WHAT IS EXPECTED -> Using the entries below, transcribe exactly the line containing "Int)) := by" and each line that follows it to the end.

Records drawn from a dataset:

-- pv_equiv track=rewrite | github.com/madeba/MTD_transmission | Python_Tomo/CorrectionAberration.py | SizePoly2D
-- ===== SOURCE A (Python) =====
-- def SizePoly2D(deg):
--     """
--     Estimation of the size of the computed polynom. Further used in estimation of the column number in PolynomToFit function
--
--     Parameters
--     ----------
--     deg : int
--         Degree of the polynom to be fitted.
--
--     Returns
--     -------
--     size : int
--         Size of the polynom (equivalent to the number of columns in PolynomToFit function).
--
--     """
--     j = size = 0
--     for i in range(0,deg-1):
--         while i+j <=deg:
--             size += 1
--             j += 1
--         j = 0
--     return size
-- ===== SOURCE B (Python) =====
-- def SizePoly2D(deg):
--     # Closed form: A's loops count sum_{i=0}^{deg-2} (deg+1-i), an arithmetic
--     # series equal to (deg+1)(deg+2)//2 - 3 for deg >= 2, and 0 otherwise.
--     if deg < 2:
--         return 0
--     return (deg + 1) * (deg + 2) // 2 - 3
-- ===== Notes on version B (the rewrite author's own statement) =====
-- stated objective: faster
-- what changed: Replaced the nested for/while counting loops with the closed-form arithmetic-series value (deg+1)(deg+2)/2 - 3 (0 for deg < 2).
import Mathlib
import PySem

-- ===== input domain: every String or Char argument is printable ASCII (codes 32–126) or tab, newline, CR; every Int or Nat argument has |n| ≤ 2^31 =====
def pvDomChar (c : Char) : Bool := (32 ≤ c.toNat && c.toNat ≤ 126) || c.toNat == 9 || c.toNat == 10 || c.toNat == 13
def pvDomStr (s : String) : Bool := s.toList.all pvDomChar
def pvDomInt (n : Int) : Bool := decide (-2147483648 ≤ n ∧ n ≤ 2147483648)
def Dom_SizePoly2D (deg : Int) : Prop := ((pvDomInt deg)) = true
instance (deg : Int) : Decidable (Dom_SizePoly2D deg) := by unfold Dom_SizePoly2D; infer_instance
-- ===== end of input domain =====

-- B replaces A's nested counting loops by the closed-form arithmetic-series value (O(1) instead of O(deg^2)).


-- ===== PORT A =====
-- inner 'while i+j <= deg: size += 1; j += 1' loop; returns (j, size)
def SizePoly2D_while (deg i j size : Int) : Int × Int :=
  if _h : i + j ≤ deg then SizePoly2D_while deg i (j + 1) (size + 1) else (j, size)
termination_by (deg + 1 - (i + j)).toNat
decreasing_by omega

def SizePoly2D (deg : Int) : Int :=
  -- j = size = 0; for i in range(0, deg-1): while …; j = 0
  ((PySem.List.pyRange 0 (deg - 1) 1).foldl
    (fun (st : Int × Int) i =>
      let size' := (SizePoly2D_while deg i st.1 st.2).2
      (0, size'))
    (0, 0)).2

-- ===== PORT B =====
def SizePoly2D_alt (deg : Int) : Int :=
  if deg < 2 then 0
  else PySem.Int.floordiv ((deg + 1) * (deg + 2)) 2 - 3

-- ===== PRECONDITION & SPEC =====
def Spec_SizePoly2D (deg : Int) (out : Int) : Prop := out = SizePoly2D_alt deg
instance (deg : Int) (out : Int) : Decidable (Spec_SizePoly2D deg out) := by unfold Spec_SizePoly2D; infer_instance

-- ===== CLAIM (what is proved, stated in full; the proofs are below) =====
def Claim_equal_SizePoly2D : Prop := ∀ (deg : Int), Dom_SizePoly2D deg → Spec_SizePoly2D deg (SizePoly2D deg)

-- ===== LEMMAS AND PROOFS =====

-- the while loop adds max(deg+1-i-j, 0) to size
theorem SizePoly2D_while_eq (deg i : Int) : ∀ (j size : Int),
    (SizePoly2D_while deg i j size).2 = size + max (deg + 1 - i - j) 0 := by
  intro j size
  induction j, size using SizePoly2D_while.induct deg i with
  | case1 j size h ih =>
      rw [SizePoly2D_while, dif_pos h, ih]; omega
  | case2 j size h =>
      rw [SizePoly2D_while, dif_neg h]; omega

-- the foldl sums deg+1-i over the range, starting from j = 0 with accumulator s
theorem SizePoly2D_foldl_eq (deg : Int) : ∀ (l : List Int) (s : Int),
    (∀ i ∈ l, i ≤ deg) →
    (l.foldl (fun (st : Int × Int) i =>
        let size' := (SizePoly2D_while deg i st.1 st.2).2
        (0, size')) (0, s)).2
      = s + (l.map (fun i => deg + 1 - i)).sum := by
  intro l
  induction l with
  | nil => intro s _; simp
  | cons a t ih =>
      intro s h
      simp only [List.foldl_cons, List.map_cons, List.sum_cons]
      rw [ih _ (fun i hi => h i (List.mem_cons_of_mem a hi))]
      rw [SizePoly2D_while_eq]
      have := h a (List.mem_cons_self)
      omega

theorem sum_range_lin (c : Int) : ∀ (n : Nat),
    2 * ((List.range n).map (fun k : Nat => c - (k : Int))).sum = n * (2 * c) - n * (n - 1) := by
  intro n
  induction n with
  | zero => simp
  | succ m ih =>
      rw [List.range_succ]
      simp only [List.map_append, List.sum_append, List.map_cons, List.map_nil,
        List.sum_cons, List.sum_nil]
      push_cast
      push_cast at ih
      linear_combination ih

-- ===== VERDICT (by name: the statement is the Claim_ definition above) =====
theorem SizePoly2D_spec : Claim_equal_SizePoly2D := by
  intro deg _
  unfold Spec_SizePoly2D SizePoly2D SizePoly2D_alt
  rw [SizePoly2D_foldl_eq deg _ 0
    (by intro i hi; rw [PySem.List.mem_pyRange_one] at hi; omega)]
  rw [PySem.List.pyRange_one]
  simp only [zero_add, List.map_map]
  have hmap : (List.range (deg - 1 - 0).toNat).map
      ((fun i => deg + 1 - i) ∘ (fun k : Nat => (k : Int)))
      = (List.range (deg - 1).toNat).map (fun k : Nat => (deg + 1) - (k : Int)) := by
    rw [show (deg - 1 - 0).toNat = (deg - 1).toNat by omega]
    rfl
  rw [hmap]
  by_cases hd : deg < 2
  · have h01 : (deg - 1).toNat = 0 ∨ (deg - 1).toNat = 1 := by omega
    rw [if_pos hd]
    rcases h01 with h0 | h1
    · rw [h0]; simp
    · rw [h1]
      simp only [List.range_one, List.map_cons, List.map_nil, List.sum_cons, List.sum_nil]
      omega
  · rw [if_neg hd]
    have hn : ((deg - 1).toNat : Int) = deg - 1 := by omega
    have h := sum_range_lin (deg + 1) (deg - 1).toNat
    rw [hn] at h
    have key : 2 * ((List.range (deg - 1).toNat).map
        (fun k : Nat => (deg + 1) - (k : Int))).sum = (deg + 1) * (deg + 2) - 6 := by
      linear_combination h
    rw [PySem.Int.floordiv_eq_ediv_of_pos (by omega)]
    omega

ANSWER SECTION ->
      = (List.range (deg - 1).toNat).map (fun k : Nat => (deg + 1) - (k : Int)) := by
    rw [show (deg - 1 - 0).toNat = (deg - 1).toNat by omega]
    rfl
  rw [hmap]
  by_cases hd : deg < 2
  · have h01 : (deg - 1).toNat = 0 ∨ (deg - 1).toNat = 1 := by omega
    rw [if_pos hd]
    rcases h01 with h0 | h1
    · rw [h0]; simp
    · rw [h1]
      simp only [List.range_one, List.map_cons, List.map_nil, List.sum_cons, List.sum_nil]
      omega
  · rw [if_neg hd]
    have hn : ((deg - 1).toNat : Int) = deg - 1 := by omega
    have h := sum_range_lin (deg + 1) (deg - 1).toNat
    rw [hn] at h
    have key : 2 * ((List.range (deg - 1).toNat).map
        (fun k : Nat => (deg + 1) - (k : Int))).sum = (deg + 1) * (deg + 2) - 6 := by
      linear_combination h
    rw [PySem.Int.floordiv_eq_ediv_of_pos (by omega)]
    omega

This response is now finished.